» **About this exercise**:
Go through the data line by line. Copy each one holding the string "stated".
··· Exercise input
-- pv_equiv track=rewrite | github.com/Mhaidar117/Surgical_Gestures | pipeline/export_ablation_analysis.py | normalize_statuses
-- ===== SOURCE A (Python) =====
-- from typing import Dict, Iterable, List, Tuple
--
-- def status_priority(status: str) -> int:
--     if status == "completed":
--         return 3
--     if status.startswith("skipped_"):
--         return 2
--     return 1
--
-- def normalize_statuses(rows: List[Dict]) -> List[Dict]:
--     deduped: Dict[Tuple[str, str, str, str], Dict] = {}
--
--     for row in rows:
--         key = (
--             str(row.get("condition", "")),
--             str(row.get("task", "")),
--             str(row.get("fold", "")),
--             str(row.get("stage", "")),
--         )
--         current = deduped.get(key)
--         if current is None:
--             deduped[key] = row
--             continue
--
--         current_status = str(current.get("status", ""))
--         candidate_status = str(row.get("status", ""))
--         if status_priority(candidate_status) > status_priority(current_status):
--             deduped[key] = row
--             continue
--
--         if status_priority(candidate_status) == status_priority(current_status):
--             current_timestamp = str(current.get("timestamp", ""))
--             candidate_timestamp = str(row.get("timestamp", ""))
--             if candidate_timestamp >= current_timestamp:
--                 deduped[key] = row
--
--     return list(deduped.values())
-- ===== SOURCE B (Python) =====
-- from typing import Dict, Iterable, List, Tuple
--
-- def status_priority(status: str) -> int:
--     if status == "completed":
--         return 3
--     if status.startswith("skipped_"):
--         return 2
--     return 1
--
-- def _better(row: Dict, best: Dict) -> bool:
--     p = status_priority(str(row.get("status", "")))
--     bp = status_priority(str(best.get("status", "")))
--     return p > bp or (p == bp and str(row.get("timestamp", "")) >= str(best.get("timestamp", "")))
--
-- def normalize_statuses(rows: List[Dict]) -> List[Dict]:
--     groups: Dict[Tuple[str, str, str, str], List[Dict]] = {}
--     for row in rows:
--         key = (
--             str(row.get("condition", "")),
--             str(row.get("task", "")),
--             str(row.get("fold", "")),
--             str(row.get("stage", "")),
--         )
--         groups.setdefault(key, []).append(row)
--
--     out: List[Dict] = []
--     for group in groups.values():
--         best = group[0]
--         for row in group[1:]:
--             if _better(row, best):
--                 best = row
--         out.append(best)
--     return out
-- ===== Notes on version B (the rewrite author's own statement) =====
-- stated objective: alternative
-- what changed: A dedups in a single pass, comparing each row against the dict's current winner and overwriting in place; B first groups all rows per key (setdefault/append), then in a second pass reduces each group to its winner with a small best-so-far loop.
import Mathlib
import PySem

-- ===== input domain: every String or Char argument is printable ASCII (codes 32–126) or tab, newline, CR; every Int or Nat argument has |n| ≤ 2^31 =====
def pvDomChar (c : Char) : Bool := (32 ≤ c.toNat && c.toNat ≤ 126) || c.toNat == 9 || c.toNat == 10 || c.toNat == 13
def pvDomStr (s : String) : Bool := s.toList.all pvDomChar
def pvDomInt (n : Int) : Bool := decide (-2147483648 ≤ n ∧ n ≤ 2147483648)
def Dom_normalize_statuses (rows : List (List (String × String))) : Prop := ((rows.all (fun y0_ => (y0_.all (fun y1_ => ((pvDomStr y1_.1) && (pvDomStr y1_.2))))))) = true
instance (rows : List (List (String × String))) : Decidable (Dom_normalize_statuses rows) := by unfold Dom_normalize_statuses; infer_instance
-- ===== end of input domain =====

-- B replaces A's single-pass "compare against the dict's current winner" loop by a
-- group-then-reduce decomposition (first pass groups rows per key, second pass picks
-- each group's winner); objective: alternative decomposition, same cost.

-- ===== PORT A =====
-- status_priority (identical helper in both Pythons)
def pvPrio (status : String) : Int :=
  if status = "completed" then 3
  else if PySem.Str.startswith status "skipped_" then 2
  else 1

-- row.get(k, "") on a row (a Python dict, here an association list)
def pvGet (row : List (String × String)) (k : String) : String :=
  (PySem.Dict.mk row).getD k ""

-- the dedup key (str(...) of a string is the string itself)
def pvKey (row : List (String × String)) : String × String × String × String :=
  (pvGet row "condition", pvGet row "task", pvGet row "fold", pvGet row "stage")

-- body of A's for-loop
def pvStepA (d : PySem.Dict (String × String × String × String) (List (String × String)))
    (row : List (String × String)) :
    PySem.Dict (String × String × String × String) (List (String × String)) :=
  let key := pvKey row
  match d.get? key with
  | none => d.insert key row
  | some current =>
    let current_status := pvGet current "status"
    let candidate_status := pvGet row "status"
    if pvPrio candidate_status > pvPrio current_status then d.insert key row
    else if pvPrio candidate_status = pvPrio current_status then
      -- candidate_timestamp >= current_timestamp
      if pvGet current "timestamp" ≤ pvGet row "timestamp" then d.insert key row else d
    else d

def normalize_statuses (rows : List (List (String × String))) : List (List (String × String)) :=
  (rows.foldl pvStepA PySem.Dict.empty).values

-- ===== PORT B =====
-- _better(row, best) from Source B
def pvBetter (row best : List (String × String)) : Bool :=
  let p := pvPrio (pvGet row "status")
  let bp := pvPrio (pvGet best "status")
  decide (p > bp) || (decide (p = bp) && decide (pvGet best "timestamp" ≤ pvGet row "timestamp"))

-- B's second-pass inner loop: best = group[0]; for row in group[1:]: ...
def pvWinner (g : List (List (String × String))) : List (String × String) :=
  match g with
  | [] => []  -- unreachable: every group built by the first pass is nonempty
  | best :: rest => rest.foldl (fun best row => if pvBetter row best then row else best) best

def normalize_statuses_alt (rows : List (List (String × String))) : List (List (String × String)) :=
  let groups := rows.foldl
    (fun d row => d.modify (pvKey row) [] (fun g => g ++ [row])) PySem.Dict.empty
  groups.values.map pvWinner

-- ===== PRECONDITION & SPEC =====
def Spec_normalize_statuses (rows : List (List (String × String))) (out : List (List (String × String))) : Prop := out = normalize_statuses_alt rows
instance (rows : List (List (String × String))) (out : List (List (String × String))) : Decidable (Spec_normalize_statuses rows out) := by unfold Spec_normalize_statuses; infer_instance

-- ===== CLAIM (what is proved, stated in full; the proofs are below) =====
def Claim_equal_normalize_statuses : Prop := ∀ (rows : List (List (String × String))), Dom_normalize_statuses rows → Spec_normalize_statuses rows (normalize_statuses rows)

-- ===== LEMMAS AND PROOFS =====

-- pvWinner of a group extended by one row: compare the new row with the old winner
lemma pvWinner_append (g : List (List (String × String))) (hg : g ≠ [])
    (r : List (String × String)) :
    pvWinner (g ++ [r]) = if pvBetter r (pvWinner g) then r else pvWinner g := by
  cases g with
  | nil => exact absurd rfl hg
  | cons b rest => simp [pvWinner, List.foldl_append]

-- A's loop body, characterised through pvBetter when the key is present
lemma pvStepA_some (d : PySem.Dict (String × String × String × String) (List (String × String)))
    (row cur : List (String × String)) (h : d.get? (pvKey row) = some cur) :
    pvStepA d row = if pvBetter row cur then d.insert (pvKey row) row else d := by
  simp only [pvStepA, h, pvBetter]
  by_cases h1 : pvPrio (pvGet row "status") > pvPrio (pvGet cur "status")
  · simp [h1]
  · by_cases h2 : pvPrio (pvGet row "status") = pvPrio (pvGet cur "status")
    · by_cases h3 : pvGet cur "timestamp" ≤ pvGet row "timestamp" <;> simp [h2, h3]
    · simp [h1, h2]

-- the invariant carried through both folds: A's dict is B's groups dict with each
-- group replaced by its winner (and every group nonempty, keys without duplicates)
lemma pvMain (rows : List (List (String × String)))
    (dA : PySem.Dict (String × String × String × String) (List (String × String)))
    (dB : PySem.Dict (String × String × String × String) (List (List (String × String))))
    (hnd : dB.keys.Nodup)
    (hne : ∀ p ∈ dB.items, p.2 ≠ [])
    (hit : dA.items = dB.items.map (fun p => (p.1, pvWinner p.2))) :
    (rows.foldl pvStepA dA).items =
      ((rows.foldl (fun d row => d.modify (pvKey row) [] (fun g => g ++ [row])) dB).items).map
        (fun p => (p.1, pvWinner p.2)) := by
  induction rows generalizing dA dB with
  | nil => simpa using hit
  | cons r rows ih =>
    have hkeys : dA.keys = dB.keys := by
      simp only [PySem.Dict.keys, hit, List.map_map]; rfl
    have hndA : dA.keys.Nodup := hkeys ▸ hnd
    simp only [List.foldl_cons]
    cases hg : dB.get? (pvKey r) with
    | none =>
      have hcB : dB.contains (pvKey r) = false := by
        rw [PySem.Dict.get?_eq_none_iff_contains _ _] at hg; simpa using hg
      have hgA : dA.get? (pvKey r) = none := by
        rw [PySem.Dict.get?_eq_none_iff_not_mem_keys _ _] at hg ⊢
        rw [hkeys]; exact hg
      have hcA : dA.contains (pvKey r) = false := by
        rw [PySem.Dict.get?_eq_none_iff_contains _ _] at hgA; simpa using hgA
      have hstepA : pvStepA dA r = dA.insert (pvKey r) r := by
        simp only [pvStepA, hgA]
      have hstepB : dB.modify (pvKey r) [] (fun g => g ++ [r]) = dB.insert (pvKey r) [r] := by
        show dB.insert (pvKey r) (dB.getD (pvKey r) [] ++ [r]) = _
        rw [PySem.Dict.getD_of_get?_eq_none dB [] hg]; rfl
      rw [hstepA, hstepB]
      apply ih
      · exact PySem.Dict.nodup_keys_insert _ _ _ hnd
      · intro p hp
        rcases (PySem.Dict.mem_items_insert _ _ _ _).1 hp with h | ⟨h, _⟩
        · subst h; simp
        · exact hne p h
      · rw [PySem.Dict.items_insert_of_not_contains _ _ hcA,
            PySem.Dict.items_insert_of_not_contains _ _ hcB]
        simp [hit, pvWinner]
    | some g =>
      have hmemB : (pvKey r, g) ∈ dB.items := PySem.Dict.mem_items_of_get?_eq_some dB hg
      have hgne : g ≠ [] := hne _ hmemB
      have hcB : dB.contains (pvKey r) = true := by
        by_contra h
        have : dB.contains (pvKey r) = false := by simpa using h
        rw [← PySem.Dict.get?_eq_none_iff_contains _ _] at this
        rw [hg] at this; simp at this
      have hmemA : (pvKey r, pvWinner g) ∈ dA.items := by
        rw [hit]; exact List.mem_map.2 ⟨(pvKey r, g), hmemB, rfl⟩
      have hgA : dA.get? (pvKey r) = some (pvWinner g) :=
        PySem.Dict.get?_of_mem_items dA hmemA hndA
      have hcA : dA.contains (pvKey r) = true := by
        by_contra h
        have : dA.contains (pvKey r) = false := by simpa using h
        rw [← PySem.Dict.get?_eq_none_iff_contains _ _] at this
        rw [hgA] at this; simp at this
      have hstepB : dB.modify (pvKey r) [] (fun g => g ++ [r]) = dB.insert (pvKey r) (g ++ [r]) := by
        show dB.insert (pvKey r) (dB.getD (pvKey r) [] ++ [r]) = _
        rw [PySem.Dict.getD_of_get?_eq_some dB [] hg]
      rw [pvStepA_some dA r (pvWinner g) hgA, hstepB]
      have hrepl : ∀ dA', dA'.items =
            ((dB.insert (pvKey r) (g ++ [r])).items).map (fun p => (p.1, pvWinner p.2)) →
          (rows.foldl pvStepA dA').items =
            ((rows.foldl (fun d row => d.modify (pvKey row) [] (fun g => g ++ [row]))
              (dB.insert (pvKey r) (g ++ [r]))).items).map (fun p => (p.1, pvWinner p.2)) := by
        intro dA' hit'
        apply ih
        · exact PySem.Dict.nodup_keys_insert _ _ _ hnd
        · intro p hp
          rcases (PySem.Dict.mem_items_insert _ _ _ _).1 hp with h | ⟨h, _⟩
          · subst h; simp
          · exact hne p h
        · exact hit'
      -- items of B's insert, pushed through the winner map
      have hBmap : ((dB.insert (pvKey r) (g ++ [r])).items).map (fun p => (p.1, pvWinner p.2)) =
          dB.items.map (fun p =>
            if p.1 == pvKey r then (pvKey r, pvWinner (g ++ [r])) else (p.1, pvWinner p.2)) := by
        rw [PySem.Dict.items_insert_of_contains _ _ hcB, List.map_map]
        apply List.map_congr_left
        intro p hp
        by_cases h : p.1 = pvKey r <;> simp [h]
      by_cases hb : pvBetter r (pvWinner g)
      · simp only [hb, if_pos]
        apply hrepl
        rw [hBmap, PySem.Dict.items_insert_of_contains _ _ hcA, hit, List.map_map]
        apply List.map_congr_left
        intro p hp
        by_cases h : p.1 = pvKey r
        · have hpg : p.2 = g := by
            have := PySem.Dict.get?_of_mem_items dB (k := p.1) (v := p.2) (by simpa using hp) hnd
            rw [h, hg] at this
            exact (Option.some.injEq _ _ ▸ this).symm
          simp [h, pvWinner_append g hgne r, hb]
        · simp [h]
      · rw [if_neg hb]
        apply hrepl
        rw [hBmap, hit]
        apply List.map_congr_left
        intro p hp
        by_cases h : p.1 = pvKey r
        · have hpg : p.2 = g := by
            have := PySem.Dict.get?_of_mem_items dB (k := p.1) (v := p.2) (by simpa using hp) hnd
            rw [h, hg] at this
            exact (Option.some.injEq _ _ ▸ this).symm
          simp [h, hpg, pvWinner_append g hgne r, hb]
        · simp [h]

-- ===== VERDICT (by name: the statement is the Claim_ definition above) =====
theorem normalize_statuses_spec : Claim_equal_normalize_statuses := by
  intro rows _
  show normalize_statuses rows = normalize_statuses_alt rows
  unfold normalize_statuses normalize_statuses_alt
  have h := pvMain rows PySem.Dict.empty PySem.Dict.empty PySem.Dict.nodup_keys_empty
    (by intro p hp; simp [PySem.Dict.empty] at hp) (by rfl)
  simp only [PySem.Dict.values, h, List.map_map]
  rfl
······
» **Your response**:
-- stated objective: alternative
-- ===== CLAIM (what is proved, stated in full; the proofs are below) =====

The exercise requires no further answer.